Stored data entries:
--*--
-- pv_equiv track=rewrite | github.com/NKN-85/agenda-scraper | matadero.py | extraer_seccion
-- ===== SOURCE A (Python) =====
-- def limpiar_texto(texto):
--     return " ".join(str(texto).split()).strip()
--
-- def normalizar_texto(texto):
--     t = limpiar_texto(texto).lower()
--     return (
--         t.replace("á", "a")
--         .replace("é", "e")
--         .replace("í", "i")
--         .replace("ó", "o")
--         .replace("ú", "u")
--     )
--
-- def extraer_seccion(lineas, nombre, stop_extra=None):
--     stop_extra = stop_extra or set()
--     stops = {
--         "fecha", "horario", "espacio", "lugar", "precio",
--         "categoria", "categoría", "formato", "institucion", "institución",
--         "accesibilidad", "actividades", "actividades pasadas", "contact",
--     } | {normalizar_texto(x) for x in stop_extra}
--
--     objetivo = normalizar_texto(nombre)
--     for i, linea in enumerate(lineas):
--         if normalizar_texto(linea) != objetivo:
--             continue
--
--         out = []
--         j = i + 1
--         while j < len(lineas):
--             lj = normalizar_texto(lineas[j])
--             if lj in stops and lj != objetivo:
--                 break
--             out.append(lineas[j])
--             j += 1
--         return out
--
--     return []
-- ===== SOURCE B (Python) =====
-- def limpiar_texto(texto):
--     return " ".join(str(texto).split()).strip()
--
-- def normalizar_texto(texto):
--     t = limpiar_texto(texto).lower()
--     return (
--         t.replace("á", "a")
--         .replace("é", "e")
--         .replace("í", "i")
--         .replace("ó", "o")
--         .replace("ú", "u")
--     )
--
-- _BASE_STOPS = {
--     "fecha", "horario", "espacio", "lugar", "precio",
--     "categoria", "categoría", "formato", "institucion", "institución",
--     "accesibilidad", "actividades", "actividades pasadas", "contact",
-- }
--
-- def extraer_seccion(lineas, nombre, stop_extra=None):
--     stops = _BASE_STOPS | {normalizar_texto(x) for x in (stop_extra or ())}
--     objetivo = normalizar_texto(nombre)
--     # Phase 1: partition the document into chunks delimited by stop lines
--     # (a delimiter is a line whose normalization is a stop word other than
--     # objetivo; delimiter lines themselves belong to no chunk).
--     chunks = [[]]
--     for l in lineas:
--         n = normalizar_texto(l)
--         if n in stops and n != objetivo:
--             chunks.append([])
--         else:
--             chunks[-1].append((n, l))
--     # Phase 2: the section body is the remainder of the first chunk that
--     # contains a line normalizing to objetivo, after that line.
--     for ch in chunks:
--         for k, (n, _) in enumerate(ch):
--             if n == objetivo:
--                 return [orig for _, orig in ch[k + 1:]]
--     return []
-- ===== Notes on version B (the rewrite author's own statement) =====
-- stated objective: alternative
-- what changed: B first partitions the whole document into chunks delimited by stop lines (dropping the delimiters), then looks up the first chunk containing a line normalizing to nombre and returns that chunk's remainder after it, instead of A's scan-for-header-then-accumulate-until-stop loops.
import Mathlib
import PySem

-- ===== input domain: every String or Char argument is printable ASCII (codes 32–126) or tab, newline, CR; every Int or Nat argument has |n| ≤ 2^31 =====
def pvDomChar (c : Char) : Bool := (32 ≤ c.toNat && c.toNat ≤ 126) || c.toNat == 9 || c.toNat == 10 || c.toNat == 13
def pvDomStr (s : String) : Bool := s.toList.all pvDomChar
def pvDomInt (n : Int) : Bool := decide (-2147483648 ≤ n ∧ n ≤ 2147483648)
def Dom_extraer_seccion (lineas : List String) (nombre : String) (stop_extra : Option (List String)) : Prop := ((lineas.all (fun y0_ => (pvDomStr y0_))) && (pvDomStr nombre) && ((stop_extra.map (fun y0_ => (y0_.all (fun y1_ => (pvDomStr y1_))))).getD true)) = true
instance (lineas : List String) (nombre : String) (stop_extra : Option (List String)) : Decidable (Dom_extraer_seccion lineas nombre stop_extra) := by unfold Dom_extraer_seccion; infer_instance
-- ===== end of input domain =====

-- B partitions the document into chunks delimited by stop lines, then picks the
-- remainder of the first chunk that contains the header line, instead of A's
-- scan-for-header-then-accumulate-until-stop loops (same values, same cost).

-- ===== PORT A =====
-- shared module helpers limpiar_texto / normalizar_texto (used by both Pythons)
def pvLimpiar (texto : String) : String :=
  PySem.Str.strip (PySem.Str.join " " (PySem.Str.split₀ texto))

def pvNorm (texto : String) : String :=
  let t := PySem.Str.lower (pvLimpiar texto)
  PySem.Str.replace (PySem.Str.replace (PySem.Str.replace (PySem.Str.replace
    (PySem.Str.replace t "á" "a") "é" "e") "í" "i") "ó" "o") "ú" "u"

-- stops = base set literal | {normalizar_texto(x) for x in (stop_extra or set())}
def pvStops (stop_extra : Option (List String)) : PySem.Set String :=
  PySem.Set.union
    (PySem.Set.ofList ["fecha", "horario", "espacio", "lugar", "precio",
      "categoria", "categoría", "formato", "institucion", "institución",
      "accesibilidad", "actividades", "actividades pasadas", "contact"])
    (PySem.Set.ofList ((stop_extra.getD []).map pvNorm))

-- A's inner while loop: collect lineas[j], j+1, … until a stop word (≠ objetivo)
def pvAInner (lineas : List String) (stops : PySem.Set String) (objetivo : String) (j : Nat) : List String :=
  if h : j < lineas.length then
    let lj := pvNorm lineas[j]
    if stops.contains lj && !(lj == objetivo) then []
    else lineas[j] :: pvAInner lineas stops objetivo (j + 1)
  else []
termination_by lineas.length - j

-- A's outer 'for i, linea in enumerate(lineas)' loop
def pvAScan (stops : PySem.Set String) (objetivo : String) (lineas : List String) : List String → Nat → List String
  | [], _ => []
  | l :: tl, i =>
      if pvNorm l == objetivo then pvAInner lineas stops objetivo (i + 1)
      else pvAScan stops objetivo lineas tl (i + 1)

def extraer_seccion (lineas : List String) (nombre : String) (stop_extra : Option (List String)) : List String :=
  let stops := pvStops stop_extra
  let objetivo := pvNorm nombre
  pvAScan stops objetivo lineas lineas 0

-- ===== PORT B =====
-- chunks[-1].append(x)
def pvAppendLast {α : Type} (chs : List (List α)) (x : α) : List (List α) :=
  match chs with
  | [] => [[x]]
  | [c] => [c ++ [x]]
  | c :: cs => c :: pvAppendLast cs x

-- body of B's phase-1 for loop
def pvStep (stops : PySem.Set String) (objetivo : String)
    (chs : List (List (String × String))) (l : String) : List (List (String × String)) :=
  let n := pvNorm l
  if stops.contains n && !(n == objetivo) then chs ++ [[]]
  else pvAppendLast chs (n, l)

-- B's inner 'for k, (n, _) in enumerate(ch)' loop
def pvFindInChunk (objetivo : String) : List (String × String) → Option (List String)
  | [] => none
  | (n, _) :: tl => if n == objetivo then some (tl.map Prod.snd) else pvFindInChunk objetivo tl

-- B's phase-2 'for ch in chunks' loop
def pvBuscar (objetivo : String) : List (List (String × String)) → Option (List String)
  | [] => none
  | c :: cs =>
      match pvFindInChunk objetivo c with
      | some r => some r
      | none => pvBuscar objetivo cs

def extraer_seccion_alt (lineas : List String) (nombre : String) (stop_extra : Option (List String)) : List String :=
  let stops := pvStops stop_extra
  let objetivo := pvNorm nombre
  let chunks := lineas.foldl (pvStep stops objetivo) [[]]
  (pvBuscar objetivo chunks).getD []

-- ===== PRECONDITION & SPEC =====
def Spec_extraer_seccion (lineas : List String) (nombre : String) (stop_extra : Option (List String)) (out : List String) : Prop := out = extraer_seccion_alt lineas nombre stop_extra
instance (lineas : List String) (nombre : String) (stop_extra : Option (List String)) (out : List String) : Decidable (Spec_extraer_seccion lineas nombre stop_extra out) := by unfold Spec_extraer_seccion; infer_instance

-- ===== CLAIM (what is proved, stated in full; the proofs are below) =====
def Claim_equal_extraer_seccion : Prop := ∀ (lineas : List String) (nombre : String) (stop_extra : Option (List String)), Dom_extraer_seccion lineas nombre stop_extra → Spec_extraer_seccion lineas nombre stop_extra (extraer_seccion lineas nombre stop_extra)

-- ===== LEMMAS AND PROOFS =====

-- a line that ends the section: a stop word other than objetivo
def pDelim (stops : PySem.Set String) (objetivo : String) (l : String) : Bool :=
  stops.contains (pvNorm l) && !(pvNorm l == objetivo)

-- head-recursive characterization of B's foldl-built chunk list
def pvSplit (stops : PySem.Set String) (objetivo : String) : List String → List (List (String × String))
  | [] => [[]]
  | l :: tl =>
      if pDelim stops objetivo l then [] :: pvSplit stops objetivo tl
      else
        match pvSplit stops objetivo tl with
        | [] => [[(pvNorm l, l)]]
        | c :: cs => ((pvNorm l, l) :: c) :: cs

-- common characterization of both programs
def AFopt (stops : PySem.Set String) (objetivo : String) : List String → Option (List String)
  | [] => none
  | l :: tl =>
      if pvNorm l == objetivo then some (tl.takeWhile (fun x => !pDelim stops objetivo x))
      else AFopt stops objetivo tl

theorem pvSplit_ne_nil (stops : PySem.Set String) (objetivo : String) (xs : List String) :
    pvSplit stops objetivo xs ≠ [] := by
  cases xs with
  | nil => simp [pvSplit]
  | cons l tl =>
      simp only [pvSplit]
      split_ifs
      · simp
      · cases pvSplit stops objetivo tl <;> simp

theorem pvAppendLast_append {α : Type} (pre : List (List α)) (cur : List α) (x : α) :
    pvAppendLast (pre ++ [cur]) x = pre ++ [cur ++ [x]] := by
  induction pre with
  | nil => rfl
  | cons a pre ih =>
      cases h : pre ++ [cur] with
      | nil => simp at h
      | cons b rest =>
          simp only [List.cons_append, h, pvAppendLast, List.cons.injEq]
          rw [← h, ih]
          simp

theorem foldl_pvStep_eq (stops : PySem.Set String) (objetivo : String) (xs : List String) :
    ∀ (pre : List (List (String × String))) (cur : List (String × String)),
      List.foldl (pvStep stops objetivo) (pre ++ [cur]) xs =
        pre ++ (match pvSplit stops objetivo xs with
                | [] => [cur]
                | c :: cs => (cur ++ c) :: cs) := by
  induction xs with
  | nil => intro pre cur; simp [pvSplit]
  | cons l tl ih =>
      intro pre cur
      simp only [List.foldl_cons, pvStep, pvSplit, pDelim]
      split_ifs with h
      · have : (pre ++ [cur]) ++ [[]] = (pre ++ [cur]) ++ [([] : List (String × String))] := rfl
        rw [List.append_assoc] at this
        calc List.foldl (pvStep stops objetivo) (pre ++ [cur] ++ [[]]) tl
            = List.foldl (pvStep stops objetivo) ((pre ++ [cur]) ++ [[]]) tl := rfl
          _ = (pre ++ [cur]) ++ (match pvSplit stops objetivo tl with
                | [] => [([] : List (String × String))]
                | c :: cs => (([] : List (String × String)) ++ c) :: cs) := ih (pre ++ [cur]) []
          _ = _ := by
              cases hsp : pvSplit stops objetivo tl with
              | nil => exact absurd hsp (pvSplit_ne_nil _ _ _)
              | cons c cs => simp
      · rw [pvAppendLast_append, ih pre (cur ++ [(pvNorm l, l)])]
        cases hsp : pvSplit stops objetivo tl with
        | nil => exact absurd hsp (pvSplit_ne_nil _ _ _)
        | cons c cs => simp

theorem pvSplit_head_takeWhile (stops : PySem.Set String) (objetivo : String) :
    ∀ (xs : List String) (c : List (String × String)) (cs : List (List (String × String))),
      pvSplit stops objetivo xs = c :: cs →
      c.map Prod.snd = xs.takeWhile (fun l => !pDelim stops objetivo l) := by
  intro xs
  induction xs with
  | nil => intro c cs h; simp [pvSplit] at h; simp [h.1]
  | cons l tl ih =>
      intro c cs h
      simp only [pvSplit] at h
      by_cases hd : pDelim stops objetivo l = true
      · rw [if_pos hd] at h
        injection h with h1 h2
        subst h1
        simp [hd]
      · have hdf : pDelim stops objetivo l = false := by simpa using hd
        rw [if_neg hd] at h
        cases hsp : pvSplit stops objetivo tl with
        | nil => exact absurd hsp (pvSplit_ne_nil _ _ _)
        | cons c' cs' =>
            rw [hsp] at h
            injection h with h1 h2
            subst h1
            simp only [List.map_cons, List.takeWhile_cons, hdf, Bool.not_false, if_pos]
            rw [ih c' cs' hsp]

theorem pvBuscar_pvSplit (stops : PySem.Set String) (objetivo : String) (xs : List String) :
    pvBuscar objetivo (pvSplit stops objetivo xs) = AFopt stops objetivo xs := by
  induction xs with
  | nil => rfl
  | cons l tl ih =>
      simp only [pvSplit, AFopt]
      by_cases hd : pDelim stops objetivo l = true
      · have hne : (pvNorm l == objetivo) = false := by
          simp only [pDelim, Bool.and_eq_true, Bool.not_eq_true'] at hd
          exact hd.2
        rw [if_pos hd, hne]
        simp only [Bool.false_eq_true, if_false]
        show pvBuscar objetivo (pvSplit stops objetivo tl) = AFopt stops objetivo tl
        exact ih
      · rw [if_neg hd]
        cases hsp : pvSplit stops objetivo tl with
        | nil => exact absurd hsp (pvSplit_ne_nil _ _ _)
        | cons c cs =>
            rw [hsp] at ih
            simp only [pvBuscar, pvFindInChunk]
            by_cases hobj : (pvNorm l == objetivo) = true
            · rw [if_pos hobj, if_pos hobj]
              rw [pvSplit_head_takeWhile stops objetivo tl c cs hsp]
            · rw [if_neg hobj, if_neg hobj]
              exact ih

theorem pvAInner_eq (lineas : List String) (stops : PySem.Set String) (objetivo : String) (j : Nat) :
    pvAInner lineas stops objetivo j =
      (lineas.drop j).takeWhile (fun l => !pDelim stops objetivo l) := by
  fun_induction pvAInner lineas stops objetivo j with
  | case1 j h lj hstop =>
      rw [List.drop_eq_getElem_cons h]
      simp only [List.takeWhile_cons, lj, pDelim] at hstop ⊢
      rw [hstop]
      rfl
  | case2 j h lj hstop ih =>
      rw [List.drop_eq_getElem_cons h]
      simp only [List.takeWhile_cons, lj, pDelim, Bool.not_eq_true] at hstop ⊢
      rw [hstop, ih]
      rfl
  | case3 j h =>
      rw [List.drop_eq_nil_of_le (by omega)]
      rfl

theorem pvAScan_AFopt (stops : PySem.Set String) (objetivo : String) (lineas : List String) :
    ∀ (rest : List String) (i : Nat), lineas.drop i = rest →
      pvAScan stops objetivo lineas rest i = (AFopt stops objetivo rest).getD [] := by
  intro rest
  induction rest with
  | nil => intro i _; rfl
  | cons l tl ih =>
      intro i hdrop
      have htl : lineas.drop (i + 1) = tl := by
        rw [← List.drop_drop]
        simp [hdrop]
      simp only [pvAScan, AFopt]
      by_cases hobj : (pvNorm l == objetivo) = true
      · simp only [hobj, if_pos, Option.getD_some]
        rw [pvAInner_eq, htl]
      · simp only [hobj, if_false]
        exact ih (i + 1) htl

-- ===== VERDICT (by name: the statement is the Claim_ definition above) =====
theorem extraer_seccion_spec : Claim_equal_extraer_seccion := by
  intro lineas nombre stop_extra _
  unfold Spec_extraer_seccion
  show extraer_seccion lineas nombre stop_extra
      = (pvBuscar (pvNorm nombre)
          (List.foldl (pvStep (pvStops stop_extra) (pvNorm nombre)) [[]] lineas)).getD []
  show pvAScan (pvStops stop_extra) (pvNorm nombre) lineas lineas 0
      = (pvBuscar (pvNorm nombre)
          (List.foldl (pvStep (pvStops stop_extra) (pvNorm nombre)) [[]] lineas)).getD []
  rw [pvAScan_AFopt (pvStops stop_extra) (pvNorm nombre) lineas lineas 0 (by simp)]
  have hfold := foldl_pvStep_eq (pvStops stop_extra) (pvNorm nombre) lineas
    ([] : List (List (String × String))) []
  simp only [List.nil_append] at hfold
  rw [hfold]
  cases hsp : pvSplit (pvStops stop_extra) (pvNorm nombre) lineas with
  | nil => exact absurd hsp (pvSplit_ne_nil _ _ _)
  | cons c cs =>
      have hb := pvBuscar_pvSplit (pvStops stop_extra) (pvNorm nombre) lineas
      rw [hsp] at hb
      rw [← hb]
--*--
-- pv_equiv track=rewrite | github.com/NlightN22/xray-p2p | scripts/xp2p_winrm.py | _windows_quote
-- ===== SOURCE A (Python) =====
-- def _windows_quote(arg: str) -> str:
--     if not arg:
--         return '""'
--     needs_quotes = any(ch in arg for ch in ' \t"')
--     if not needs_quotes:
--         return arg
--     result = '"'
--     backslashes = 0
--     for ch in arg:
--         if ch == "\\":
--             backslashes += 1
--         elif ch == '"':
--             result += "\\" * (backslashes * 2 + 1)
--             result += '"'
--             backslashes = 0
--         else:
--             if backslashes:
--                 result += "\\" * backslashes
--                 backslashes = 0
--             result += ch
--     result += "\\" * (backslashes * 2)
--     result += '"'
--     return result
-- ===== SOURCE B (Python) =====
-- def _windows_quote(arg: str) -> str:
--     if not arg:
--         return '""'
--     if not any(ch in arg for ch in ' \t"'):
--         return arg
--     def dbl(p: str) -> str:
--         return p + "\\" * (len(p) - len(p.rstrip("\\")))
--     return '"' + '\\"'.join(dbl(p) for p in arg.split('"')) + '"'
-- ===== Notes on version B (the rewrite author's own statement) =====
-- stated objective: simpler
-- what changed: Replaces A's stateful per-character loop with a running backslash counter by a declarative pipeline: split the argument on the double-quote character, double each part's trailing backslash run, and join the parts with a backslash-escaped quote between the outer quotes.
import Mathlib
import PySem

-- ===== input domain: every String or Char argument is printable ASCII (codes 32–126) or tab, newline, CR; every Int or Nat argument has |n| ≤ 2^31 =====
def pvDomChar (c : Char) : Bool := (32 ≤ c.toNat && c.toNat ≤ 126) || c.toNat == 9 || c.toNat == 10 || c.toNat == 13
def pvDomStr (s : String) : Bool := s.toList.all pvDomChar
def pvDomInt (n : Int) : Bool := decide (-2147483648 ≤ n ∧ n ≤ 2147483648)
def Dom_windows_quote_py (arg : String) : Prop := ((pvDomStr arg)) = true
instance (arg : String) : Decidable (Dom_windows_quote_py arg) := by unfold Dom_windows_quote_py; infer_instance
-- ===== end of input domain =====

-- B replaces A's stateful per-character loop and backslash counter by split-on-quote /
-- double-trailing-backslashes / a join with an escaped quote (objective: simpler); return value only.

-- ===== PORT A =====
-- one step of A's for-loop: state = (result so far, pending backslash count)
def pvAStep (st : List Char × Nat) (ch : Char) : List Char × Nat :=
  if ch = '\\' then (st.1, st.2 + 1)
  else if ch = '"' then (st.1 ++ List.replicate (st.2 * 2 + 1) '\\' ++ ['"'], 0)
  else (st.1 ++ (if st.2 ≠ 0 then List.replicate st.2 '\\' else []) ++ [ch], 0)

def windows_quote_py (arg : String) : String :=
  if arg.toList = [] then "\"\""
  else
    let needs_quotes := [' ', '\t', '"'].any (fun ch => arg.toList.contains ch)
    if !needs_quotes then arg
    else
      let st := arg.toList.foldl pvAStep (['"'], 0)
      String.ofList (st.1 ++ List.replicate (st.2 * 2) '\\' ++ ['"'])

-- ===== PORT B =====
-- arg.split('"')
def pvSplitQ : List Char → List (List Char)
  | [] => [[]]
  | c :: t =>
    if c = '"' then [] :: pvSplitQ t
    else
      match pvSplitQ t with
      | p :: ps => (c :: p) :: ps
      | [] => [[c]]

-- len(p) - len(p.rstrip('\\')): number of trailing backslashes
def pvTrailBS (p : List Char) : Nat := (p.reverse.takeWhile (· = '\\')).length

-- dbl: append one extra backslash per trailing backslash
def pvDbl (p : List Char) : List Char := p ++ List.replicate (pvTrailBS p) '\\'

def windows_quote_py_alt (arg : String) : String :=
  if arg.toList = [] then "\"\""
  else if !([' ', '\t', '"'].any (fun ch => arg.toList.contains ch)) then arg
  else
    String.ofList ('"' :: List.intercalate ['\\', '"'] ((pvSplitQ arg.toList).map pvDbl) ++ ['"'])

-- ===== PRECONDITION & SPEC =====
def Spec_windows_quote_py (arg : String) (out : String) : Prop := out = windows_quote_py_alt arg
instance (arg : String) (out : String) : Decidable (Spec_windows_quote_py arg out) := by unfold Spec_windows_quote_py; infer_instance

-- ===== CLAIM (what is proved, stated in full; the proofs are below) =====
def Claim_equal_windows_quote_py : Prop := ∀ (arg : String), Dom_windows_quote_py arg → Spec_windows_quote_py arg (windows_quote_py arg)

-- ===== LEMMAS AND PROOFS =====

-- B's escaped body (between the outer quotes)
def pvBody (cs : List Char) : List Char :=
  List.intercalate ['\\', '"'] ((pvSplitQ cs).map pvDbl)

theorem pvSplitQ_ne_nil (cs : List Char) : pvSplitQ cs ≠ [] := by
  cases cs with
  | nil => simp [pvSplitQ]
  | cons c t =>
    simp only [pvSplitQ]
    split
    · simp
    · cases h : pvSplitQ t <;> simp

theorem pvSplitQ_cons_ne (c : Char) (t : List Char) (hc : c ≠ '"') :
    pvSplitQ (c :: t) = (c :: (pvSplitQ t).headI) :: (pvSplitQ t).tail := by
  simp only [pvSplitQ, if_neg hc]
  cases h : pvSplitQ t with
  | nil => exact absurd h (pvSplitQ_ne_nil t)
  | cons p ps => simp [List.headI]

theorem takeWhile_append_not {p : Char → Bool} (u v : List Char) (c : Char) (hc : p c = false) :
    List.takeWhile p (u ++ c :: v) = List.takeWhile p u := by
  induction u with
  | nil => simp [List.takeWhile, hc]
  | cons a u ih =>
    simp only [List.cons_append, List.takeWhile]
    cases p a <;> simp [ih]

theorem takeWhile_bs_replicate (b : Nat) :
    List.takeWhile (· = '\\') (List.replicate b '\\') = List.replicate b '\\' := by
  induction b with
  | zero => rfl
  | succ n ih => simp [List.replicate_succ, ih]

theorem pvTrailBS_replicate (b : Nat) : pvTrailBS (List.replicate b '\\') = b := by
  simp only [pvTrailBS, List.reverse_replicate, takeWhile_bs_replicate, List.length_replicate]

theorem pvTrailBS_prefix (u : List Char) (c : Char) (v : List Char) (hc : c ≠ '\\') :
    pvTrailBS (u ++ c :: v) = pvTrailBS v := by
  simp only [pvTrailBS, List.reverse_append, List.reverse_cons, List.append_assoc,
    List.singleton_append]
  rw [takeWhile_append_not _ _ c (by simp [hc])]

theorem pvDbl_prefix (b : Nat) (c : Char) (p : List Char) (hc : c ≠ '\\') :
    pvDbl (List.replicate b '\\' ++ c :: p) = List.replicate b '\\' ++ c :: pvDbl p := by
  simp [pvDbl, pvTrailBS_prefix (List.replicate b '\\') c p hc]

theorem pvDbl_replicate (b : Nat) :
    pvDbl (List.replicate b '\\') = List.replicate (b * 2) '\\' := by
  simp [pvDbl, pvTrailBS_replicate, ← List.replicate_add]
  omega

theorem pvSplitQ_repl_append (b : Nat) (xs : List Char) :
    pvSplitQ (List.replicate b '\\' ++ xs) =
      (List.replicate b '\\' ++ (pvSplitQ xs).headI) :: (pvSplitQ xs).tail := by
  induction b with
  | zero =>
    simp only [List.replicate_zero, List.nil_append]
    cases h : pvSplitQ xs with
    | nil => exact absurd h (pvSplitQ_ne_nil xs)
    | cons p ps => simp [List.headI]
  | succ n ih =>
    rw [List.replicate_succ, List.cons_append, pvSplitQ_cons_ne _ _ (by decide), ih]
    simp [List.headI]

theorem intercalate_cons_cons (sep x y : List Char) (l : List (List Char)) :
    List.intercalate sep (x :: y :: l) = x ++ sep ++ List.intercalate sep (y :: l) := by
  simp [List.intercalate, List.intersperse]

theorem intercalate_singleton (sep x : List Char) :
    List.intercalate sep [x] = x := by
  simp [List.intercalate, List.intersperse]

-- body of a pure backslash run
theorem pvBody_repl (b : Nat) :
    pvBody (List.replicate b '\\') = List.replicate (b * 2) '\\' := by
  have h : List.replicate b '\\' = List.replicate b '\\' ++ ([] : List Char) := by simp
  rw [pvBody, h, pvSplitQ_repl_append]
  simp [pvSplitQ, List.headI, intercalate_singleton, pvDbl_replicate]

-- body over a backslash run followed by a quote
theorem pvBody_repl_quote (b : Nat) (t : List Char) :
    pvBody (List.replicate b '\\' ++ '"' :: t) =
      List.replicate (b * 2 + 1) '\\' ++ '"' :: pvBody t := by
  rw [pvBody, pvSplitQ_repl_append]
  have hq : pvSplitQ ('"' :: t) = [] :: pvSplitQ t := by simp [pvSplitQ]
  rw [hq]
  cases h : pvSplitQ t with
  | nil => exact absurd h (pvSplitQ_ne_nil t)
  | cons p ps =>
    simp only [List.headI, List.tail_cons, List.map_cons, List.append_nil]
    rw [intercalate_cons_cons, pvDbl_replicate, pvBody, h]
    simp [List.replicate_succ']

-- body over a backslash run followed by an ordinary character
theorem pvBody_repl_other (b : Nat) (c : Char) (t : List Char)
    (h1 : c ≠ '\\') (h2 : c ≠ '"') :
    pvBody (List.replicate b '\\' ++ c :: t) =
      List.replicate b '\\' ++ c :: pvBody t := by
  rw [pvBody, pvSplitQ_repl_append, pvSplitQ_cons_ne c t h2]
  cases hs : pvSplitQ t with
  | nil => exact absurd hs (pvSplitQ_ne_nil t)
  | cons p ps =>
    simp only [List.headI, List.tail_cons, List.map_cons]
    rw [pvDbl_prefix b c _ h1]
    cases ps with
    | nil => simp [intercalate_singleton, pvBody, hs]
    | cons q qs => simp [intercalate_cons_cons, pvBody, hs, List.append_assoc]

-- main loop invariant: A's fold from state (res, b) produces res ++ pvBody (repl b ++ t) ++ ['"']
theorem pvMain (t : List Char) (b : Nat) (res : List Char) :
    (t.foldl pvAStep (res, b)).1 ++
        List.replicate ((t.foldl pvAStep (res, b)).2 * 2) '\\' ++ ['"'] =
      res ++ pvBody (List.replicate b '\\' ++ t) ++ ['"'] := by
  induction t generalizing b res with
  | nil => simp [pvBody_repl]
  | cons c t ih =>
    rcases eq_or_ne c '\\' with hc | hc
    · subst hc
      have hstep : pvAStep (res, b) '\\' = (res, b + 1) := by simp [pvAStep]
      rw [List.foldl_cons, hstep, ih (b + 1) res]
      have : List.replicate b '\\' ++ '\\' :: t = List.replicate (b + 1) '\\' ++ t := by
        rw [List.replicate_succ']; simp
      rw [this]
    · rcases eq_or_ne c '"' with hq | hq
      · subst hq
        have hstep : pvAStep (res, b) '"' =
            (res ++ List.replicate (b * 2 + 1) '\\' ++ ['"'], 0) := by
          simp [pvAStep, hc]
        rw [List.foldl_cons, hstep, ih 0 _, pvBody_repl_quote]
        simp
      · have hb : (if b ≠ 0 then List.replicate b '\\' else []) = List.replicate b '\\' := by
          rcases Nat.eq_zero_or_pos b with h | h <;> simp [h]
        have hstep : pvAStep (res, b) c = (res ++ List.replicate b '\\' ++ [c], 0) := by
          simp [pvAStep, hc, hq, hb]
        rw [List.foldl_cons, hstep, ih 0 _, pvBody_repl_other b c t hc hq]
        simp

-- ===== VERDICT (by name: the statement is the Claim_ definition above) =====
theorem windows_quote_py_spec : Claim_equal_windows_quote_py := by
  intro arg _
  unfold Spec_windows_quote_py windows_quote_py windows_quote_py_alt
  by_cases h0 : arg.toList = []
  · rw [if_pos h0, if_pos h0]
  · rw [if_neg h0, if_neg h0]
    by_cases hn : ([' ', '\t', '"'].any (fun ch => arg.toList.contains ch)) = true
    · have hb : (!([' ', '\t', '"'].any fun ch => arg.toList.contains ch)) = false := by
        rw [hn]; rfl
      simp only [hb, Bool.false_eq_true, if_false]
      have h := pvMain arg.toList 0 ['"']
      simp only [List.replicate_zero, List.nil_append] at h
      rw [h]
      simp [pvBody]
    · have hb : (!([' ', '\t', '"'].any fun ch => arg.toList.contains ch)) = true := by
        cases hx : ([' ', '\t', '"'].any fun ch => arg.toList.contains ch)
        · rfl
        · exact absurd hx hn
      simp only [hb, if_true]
--*--
What is required:
Retype only the lines above between the line with "if h : j < lineas.length then" and the line with "let n := pvNorm l", counting those two lines as well, and keep every character as it is.

Response to this exercise:
  if h : j < lineas.length then
    let lj := pvNorm lineas[j]
    if stops.contains lj && !(lj == objetivo) then []
    else lineas[j] :: pvAInner lineas stops objetivo (j + 1)
  else []
termination_by lineas.length - j

-- A's outer 'for i, linea in enumerate(lineas)' loop
def pvAScan (stops : PySem.Set String) (objetivo : String) (lineas : List String) : List String → Nat → List String
  | [], _ => []
  | l :: tl, i =>
      if pvNorm l == objetivo then pvAInner lineas stops objetivo (i + 1)
      else pvAScan stops objetivo lineas tl (i + 1)

def extraer_seccion (lineas : List String) (nombre : String) (stop_extra : Option (List String)) : List String :=
  let stops := pvStops stop_extra
  let objetivo := pvNorm nombre
  pvAScan stops objetivo lineas lineas 0

-- ===== PORT B =====
-- chunks[-1].append(x)
def pvAppendLast {α : Type} (chs : List (List α)) (x : α) : List (List α) :=
  match chs with
  | [] => [[x]]
  | [c] => [c ++ [x]]
  | c :: cs => c :: pvAppendLast cs x

-- body of B's phase-1 for loop
def pvStep (stops : PySem.Set String) (objetivo : String)
    (chs : List (List (String × String))) (l : String) : List (List (String × String)) :=
  let n := pvNorm l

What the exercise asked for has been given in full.